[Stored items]
################

-- pv_equiv track=rewrite | github.com/etesongg/CodingTest-Practice | programmers/Lv. 0/1-1주/빈 배열에 추가, 삭제하기.py | solution
-- ===== SOURCE A (Python) =====
-- def solution(arr, flag):
--     answer = []
--     for idx, val in enumerate(arr):
--         if flag[idx] == 1:
--             for i in range(val*2):
--                 answer.append(val)
--         else:
--             for i in range(val):
--                 answer.pop()
--
--     return answer
-- ===== SOURCE B (Python) =====
-- def solution(arr, flag):
--     # Run-length stack: each entry (value, count) stands for `count` copies of
--     # `value`; pops peel/decrement runs instead of removing elements one by one.
--     runs = []
--     for idx, val in enumerate(arr):
--         if flag[idx] == 1:
--             if val > 0:
--                 runs.append((val, 2 * val))
--         else:
--             need = val
--             while need > 0:
--                 v, c = runs[-1]
--                 if need < c:
--                     runs[-1] = (v, c - need)
--                     need = 0
--                 else:
--                     runs.pop()
--                     need -= c
--     out = []
--     for v, c in runs:
--         out.extend([v] * c)
--     return out
-- ===== Notes on version B (the rewrite author's own statement) =====
-- stated objective: alternative
-- what changed: The flat answer list is replaced by a stack of (value, count) runs: flag==1 pushes one run, pops peel or decrement runs from the top, and the flat list is produced once at the end by expanding the runs.
import Mathlib
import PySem

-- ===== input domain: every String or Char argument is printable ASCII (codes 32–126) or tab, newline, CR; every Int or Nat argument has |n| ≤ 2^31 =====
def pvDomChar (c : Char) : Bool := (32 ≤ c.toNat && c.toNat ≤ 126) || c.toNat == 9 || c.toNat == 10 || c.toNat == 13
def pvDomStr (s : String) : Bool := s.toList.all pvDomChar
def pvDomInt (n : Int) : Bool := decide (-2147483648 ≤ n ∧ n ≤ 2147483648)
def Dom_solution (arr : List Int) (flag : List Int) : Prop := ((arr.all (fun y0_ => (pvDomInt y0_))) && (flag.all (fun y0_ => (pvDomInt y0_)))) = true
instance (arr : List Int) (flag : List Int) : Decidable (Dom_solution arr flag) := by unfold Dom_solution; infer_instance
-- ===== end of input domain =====

-- B replaces A's flat answer list by a stack of (value, count) runs, expanded once at the end (alternative decomposition, same outputs).


-- ===== PORT A =====
-- answer.pop() is ported as dropLast; Python raises IndexError there on an empty list, and Pre_solution excludes those inputs.
def solution (arr : List Int) (flag : List Int) : List Int :=
  (PySem.List.enumerate arr 0).foldl
    (fun answer p =>
      if PySem.List.pyGetD flag p.1 0 = 1 then
        (PySem.List.pyRange 0 (p.2 * 2) 1).foldl (fun a _ => a ++ [p.2]) answer
      else
        (PySem.List.pyRange 0 p.2 1).foldl (fun a _ => a.dropLast) answer)
    []

-- ===== PORT B =====
-- the `while need > 0` loop of Source B: peel/decrement runs from the top (= the list's end)
def popRuns (runs : List (Int × Int)) (need : Int) : List (Int × Int) :=
  if need ≤ 0 then runs
  else
    match h : runs.getLast? with
    | none => []   -- Python raises IndexError here (runs[-1] on empty); outside Pre_solution
    | some (v, c) =>
      if need < c then runs.dropLast ++ [(v, c - need)]
      else popRuns runs.dropLast (need - c)
  termination_by runs.length
  decreasing_by
    have hne : runs ≠ [] := by intro he; subst he; simp at h
    have : 0 < runs.length := List.length_pos_iff.mpr hne
    simp [List.length_dropLast]; omega

def solution_alt (arr : List Int) (flag : List Int) : List Int :=
  let runs := (PySem.List.enumerate arr 0).foldl
    (fun runs p =>
      if PySem.List.pyGetD flag p.1 0 = 1 then
        if p.2 > 0 then runs ++ [(p.2, 2 * p.2)] else runs
      else popRuns runs p.2)
    []
  runs.foldl (fun out r => out ++ PySem.List.pyRepeat [r.1] r.2) []

-- ===== PRECONDITION & SPEC =====
-- signed length change contributed by step k (flag[s+k]==1 appends 2*max(val,0) copies, else pops max(val,0) elements)
def pvStep (arr flag : List Int) (s k : Nat) : Int :=
  if flag.getD (s + k) 0 = 1 then 2 * max (arr.getD k 0) 0 else -(max (arr.getD k 0) 0)

-- prefix sum of pvStep: the answer's length just before step k (as long as no earlier step underflowed)
def pvNet (arr flag : List Int) (s : Nat) : Nat → Int
  | 0 => 0
  | k + 1 => pvNet arr flag s k + pvStep arr flag s k

-- Pre_ excludes exactly the inputs where A raises IndexError: arr longer than flag (flag[idx] fails),
-- or some pop step demanding more elements than the answer holds at that point (answer.pop() on empty).
def Pre_solution (arr : List Int) (flag : List Int) : Prop :=
  arr.length ≤ flag.length ∧
    ∀ k : Nat, k < arr.length → flag.getD k 0 ≠ 1 → arr.getD k 0 ≤ pvNet arr flag 0 k

instance (arr : List Int) (flag : List Int) : Decidable (Pre_solution arr flag) := by
  unfold Pre_solution; infer_instance

def pvWitness_solution : List Int × List Int := ([2, 1], [1, 0])

def Spec_solution (arr : List Int) (flag : List Int) (out : List Int) : Prop := out = solution_alt arr flag
instance (arr : List Int) (flag : List Int) (out : List Int) : Decidable (Spec_solution arr flag out) := by unfold Spec_solution; infer_instance

-- ===== CLAIM (what is proved, stated in full; the proofs are below) =====
def Claim_equal_solution : Prop := ∀ (arr : List Int) (flag : List Int), Dom_solution arr flag → Pre_solution arr flag → Spec_solution arr flag (solution arr flag)

-- ===== LEMMAS AND PROOFS =====

-- the flat list a run stack denotes
def expandRuns (runs : List (Int × Int)) : List Int :=
  runs.flatMap (fun r => List.replicate r.2.toNat r.1)

theorem expandRuns_concat (ts : List (Int × Int)) (v c : Int) :
    expandRuns (ts ++ [(v, c)]) = expandRuns ts ++ List.replicate c.toNat v := by
  simp [expandRuns]

theorem popRuns_spec (runs : List (Int × Int)) (need : Int)
    (hpos : ∀ r ∈ runs, 0 < r.2)
    (hle : need.toNat ≤ (expandRuns runs).length) :
    expandRuns (popRuns runs need)
      = (expandRuns runs).take ((expandRuns runs).length - need.toNat)
      ∧ ∀ r ∈ popRuns runs need, 0 < r.2 := by
  fun_induction popRuns runs need with
  | case1 runs need hneed =>
    have h0 : need.toNat = 0 := by omega
    simp only [h0, Nat.sub_zero, List.take_length]
    exact ⟨trivial, hpos⟩
  | case2 runs need hneed h =>
    have : runs = [] := List.getLast?_eq_none_iff.mp h
    subst this
    simp [expandRuns]
  | case3 runs need hneed v c h hlt =>
    obtain ⟨ts, rfl⟩ := List.getLast?_eq_some_iff.mp h
    have hc : 0 < c := hpos (v, c) (by simp)
    have hn : need.toNat < c.toNat := by omega
    rw [List.dropLast_concat]
    refine ⟨?_, ?_⟩
    · rw [expandRuns_concat, expandRuns_concat, List.length_append, List.length_replicate,
        List.take_append, List.take_of_length_le (by omega), List.take_replicate]
      congr 2
      omega
    · intro r hr
      rcases List.mem_append.mp hr with hr | hr
      · exact hpos r (List.mem_append.mpr (Or.inl hr))
      · simp at hr; subst hr; simpa using (by omega : (0:Int) < c - need)
  | case4 runs need hneed v c h hge ih =>
    obtain ⟨ts, rfl⟩ := List.getLast?_eq_some_iff.mp h
    have hc : 0 < c := hpos (v, c) (by simp)
    rw [List.dropLast_concat] at *
    have hposts : ∀ r ∈ ts, 0 < r.2 := fun r hr => hpos r (List.mem_append.mpr (Or.inl hr))
    have hlen : (expandRuns (ts ++ [(v, c)])).length = (expandRuns ts).length + c.toNat := by
      rw [expandRuns_concat]; simp
    have hle' : (need - c).toNat ≤ (expandRuns ts).length := by omega
    obtain ⟨ih1, ih2⟩ := ih hposts hle'
    refine ⟨?_, ih2⟩
    rw [ih1, expandRuns_concat, List.take_append, List.take_replicate]
    simp only [List.length_append, List.length_replicate]
    rw [show min ((expandRuns ts).length + c.toNat - need.toNat - (expandRuns ts).length) c.toNat = 0 by omega]
    simp only [List.replicate_zero, List.append_nil]
    congr 1
    omega

theorem pvStep_cons (v : Int) (t flag : List Int) (s k : Nat) :
    pvStep (v :: t) flag s (k + 1) = pvStep t flag (s + 1) k := by
  unfold pvStep
  rw [List.getD_cons_succ, show s + (k + 1) = s + 1 + k by omega]

theorem pvNet_cons (v : Int) (t flag : List Int) (s : Nat) (k : Nat) :
    pvNet (v :: t) flag s (k + 1) = pvStep (v :: t) flag s 0 + pvNet t flag (s + 1) k := by
  induction k with
  | zero => simp [pvNet]
  | succ k ih =>
    show pvNet (v :: t) flag s (k + 1) + pvStep (v :: t) flag s (k + 1) = _
    rw [ih, pvStep_cons]
    show _ = pvStep (v :: t) flag s 0 + (pvNet t flag (s + 1) k + pvStep t flag (s + 1) k)
    ring

-- A's inner append loop
theorem appendLoop (l : List Int) (ans : List Int) (v : Int) :
    l.foldl (fun a _ => a ++ [v]) ans = ans ++ List.replicate l.length v := by
  induction l generalizing ans with
  | nil => simp
  | cons x t ih => simp [List.foldl_cons, ih, List.replicate_succ]

-- A's inner pop loop
theorem popLoop (l : List Int) (ans : List Int) :
    l.foldl (fun a _ => a.dropLast) ans = ans.take (ans.length - l.length) := by
  induction l generalizing ans with
  | nil => simp
  | cons x t ih =>
    rw [List.foldl_cons, ih, List.dropLast_eq_take, List.take_take]
    simp only [List.length_take, List.length_cons]
    congr 1
    omega

theorem mainLoop (flag : List Int) (arr : List Int) (s : Nat) (runs : List (Int × Int))
    (hpos : ∀ r ∈ runs, 0 < r.2)
    (hsafe : ∀ k : Nat, k < arr.length → flag.getD (s + k) 0 ≠ 1 →
        arr.getD k 0 ≤ ((expandRuns runs).length : Int) + pvNet arr flag s k) :
    (PySem.List.enumerate arr (s : Int)).foldl
        (fun answer p =>
          if PySem.List.pyGetD flag p.1 0 = 1 then
            (PySem.List.pyRange 0 (p.2 * 2) 1).foldl (fun a _ => a ++ [p.2]) answer
          else
            (PySem.List.pyRange 0 p.2 1).foldl (fun a _ => a.dropLast) answer)
        (expandRuns runs)
      = expandRuns ((PySem.List.enumerate arr (s : Int)).foldl
          (fun runs p =>
            if PySem.List.pyGetD flag p.1 0 = 1 then
              if p.2 > 0 then runs ++ [(p.2, 2 * p.2)] else runs
            else popRuns runs p.2)
          runs) := by
  induction arr generalizing s runs with
  | nil => simp [PySem.List.enumerate]
  | cons v t ih =>
    rw [PySem.List.enumerate_cons]
    simp only [List.foldl_cons, PySem.List.pyGetD_natCast]
    have hcast : ((s : Int) + 1) = ((s + 1 : Nat) : Int) := by push_cast; ring
    rw [hcast]
    by_cases hc : flag.getD s 0 = 1
    · rw [if_pos hc, if_pos hc, appendLoop,
        show (PySem.List.pyRange 0 (v * 2) 1).length = (v * 2).toNat by
          rw [PySem.List.length_pyRange_one]; norm_num]
      by_cases hv : v > 0
      · rw [if_pos hv]
        rw [show expandRuns runs ++ List.replicate (v * 2).toNat v
              = expandRuns (runs ++ [(v, 2 * v)]) by
          rw [expandRuns_concat, Int.mul_comm]]
        apply ih (s + 1)
        · intro r hr
          rcases List.mem_append.mp hr with hr | hr
          · exact hpos r hr
          · simp at hr; subst hr; simpa using (by omega : (0:Int) < 2 * v)
        · intro k hk hf
          have h1 := hsafe (k + 1) (by simpa using Nat.succ_lt_succ hk)
            (by rw [show s + (k + 1) = s + 1 + k by omega]; exact hf)
          rw [pvNet_cons] at h1
          simp only [List.getD_cons_succ] at h1
          have h2 : pvStep (v :: t) flag s 0 = 2 * max v 0 := by
            simp only [pvStep, Nat.add_zero, List.getD_cons_zero]
            rw [if_pos hc]
          have h3 : (expandRuns (runs ++ [(v, 2 * v)])).length
              = (expandRuns runs).length + (2 * v).toNat := by
            rw [expandRuns_concat]; simp
          rw [h3]
          rw [h2] at h1
          push_cast
          omega
      · rw [if_neg hv]
        rw [show (v * 2).toNat = 0 by omega]
        simp only [List.replicate_zero, List.append_nil]
        apply ih (s + 1) runs hpos
        intro k hk hf
        have h1 := hsafe (k + 1) (by simpa using Nat.succ_lt_succ hk)
          (by rw [show s + (k + 1) = s + 1 + k by omega]; exact hf)
        rw [pvNet_cons] at h1
        simp only [List.getD_cons_succ] at h1
        have h2 : pvStep (v :: t) flag s 0 = 2 * max v 0 := by
          simp only [pvStep, Nat.add_zero, List.getD_cons_zero]
          rw [if_pos hc]
        rw [h2] at h1
        omega
    · rw [if_neg hc, if_neg hc, popLoop,
        show (PySem.List.pyRange 0 v 1).length = v.toNat by
          rw [PySem.List.length_pyRange_one]; norm_num]
      have hv0 : v ≤ ((expandRuns runs).length : Int) := by
        have := hsafe 0 (by simp) (by simpa using hc)
        simpa [pvNet] using this
      have hvle : v.toNat ≤ (expandRuns runs).length := by omega
      obtain ⟨he, hp⟩ := popRuns_spec runs v hpos hvle
      rw [← he]
      have hlen : (expandRuns (popRuns runs v)).length
          = (expandRuns runs).length - v.toNat := by
        rw [he, List.length_take]; omega
      apply ih (s + 1) _ hp
      intro k hk hf
      have h1 := hsafe (k + 1) (by simpa using Nat.succ_lt_succ hk)
        (by rw [show s + (k + 1) = s + 1 + k by omega]; exact hf)
      rw [pvNet_cons] at h1
      simp only [List.getD_cons_succ] at h1
      have h2 : pvStep (v :: t) flag s 0 = -(max v 0) := by
        simp only [pvStep, Nat.add_zero, List.getD_cons_zero]
        rw [if_neg hc]
      rw [h2] at h1
      rw [hlen]
      omega

-- ===== VERDICT (by name: the statement is the Claim_ definition above) =====
theorem solution_spec : Claim_equal_solution := by
  intro arr flag _hdom hpre
  unfold Spec_solution solution solution_alt
  have h := mainLoop flag arr 0 [] (by simp) (by
    intro k hk hf
    have := hpre.2 k hk (by simpa using hf)
    simpa [expandRuns] using this)
  simp only [Nat.cast_zero] at h
  rw [show (expandRuns []) = ([] : List Int) by simp [expandRuns]] at h
  rw [h]
  rw [PySem.List.foldl_append_eq_flatMap]
  simp [expandRuns, PySem.List.pyRepeat_singleton]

################

What you give back must be the stretch above, starting at the line with "instance (arr : List Int) (flag : List Int) (out" and ending at the line with "theorem popRuns_spec (runs", copied exactly.

instance (arr : List Int) (flag : List Int) (out : List Int) : Decidable (Spec_solution arr flag out) := by unfold Spec_solution; infer_instance

-- ===== CLAIM (what is proved, stated in full; the proofs are below) =====
def Claim_equal_solution : Prop := ∀ (arr : List Int) (flag : List Int), Dom_solution arr flag → Pre_solution arr flag → Spec_solution arr flag (solution arr flag)

-- ===== LEMMAS AND PROOFS =====

-- the flat list a run stack denotes
def expandRuns (runs : List (Int × Int)) : List Int :=
  runs.flatMap (fun r => List.replicate r.2.toNat r.1)

theorem expandRuns_concat (ts : List (Int × Int)) (v c : Int) :
    expandRuns (ts ++ [(v, c)]) = expandRuns ts ++ List.replicate c.toNat v := by
  simp [expandRuns]

theorem popRuns_spec (runs : List (Int × Int)) (need : Int)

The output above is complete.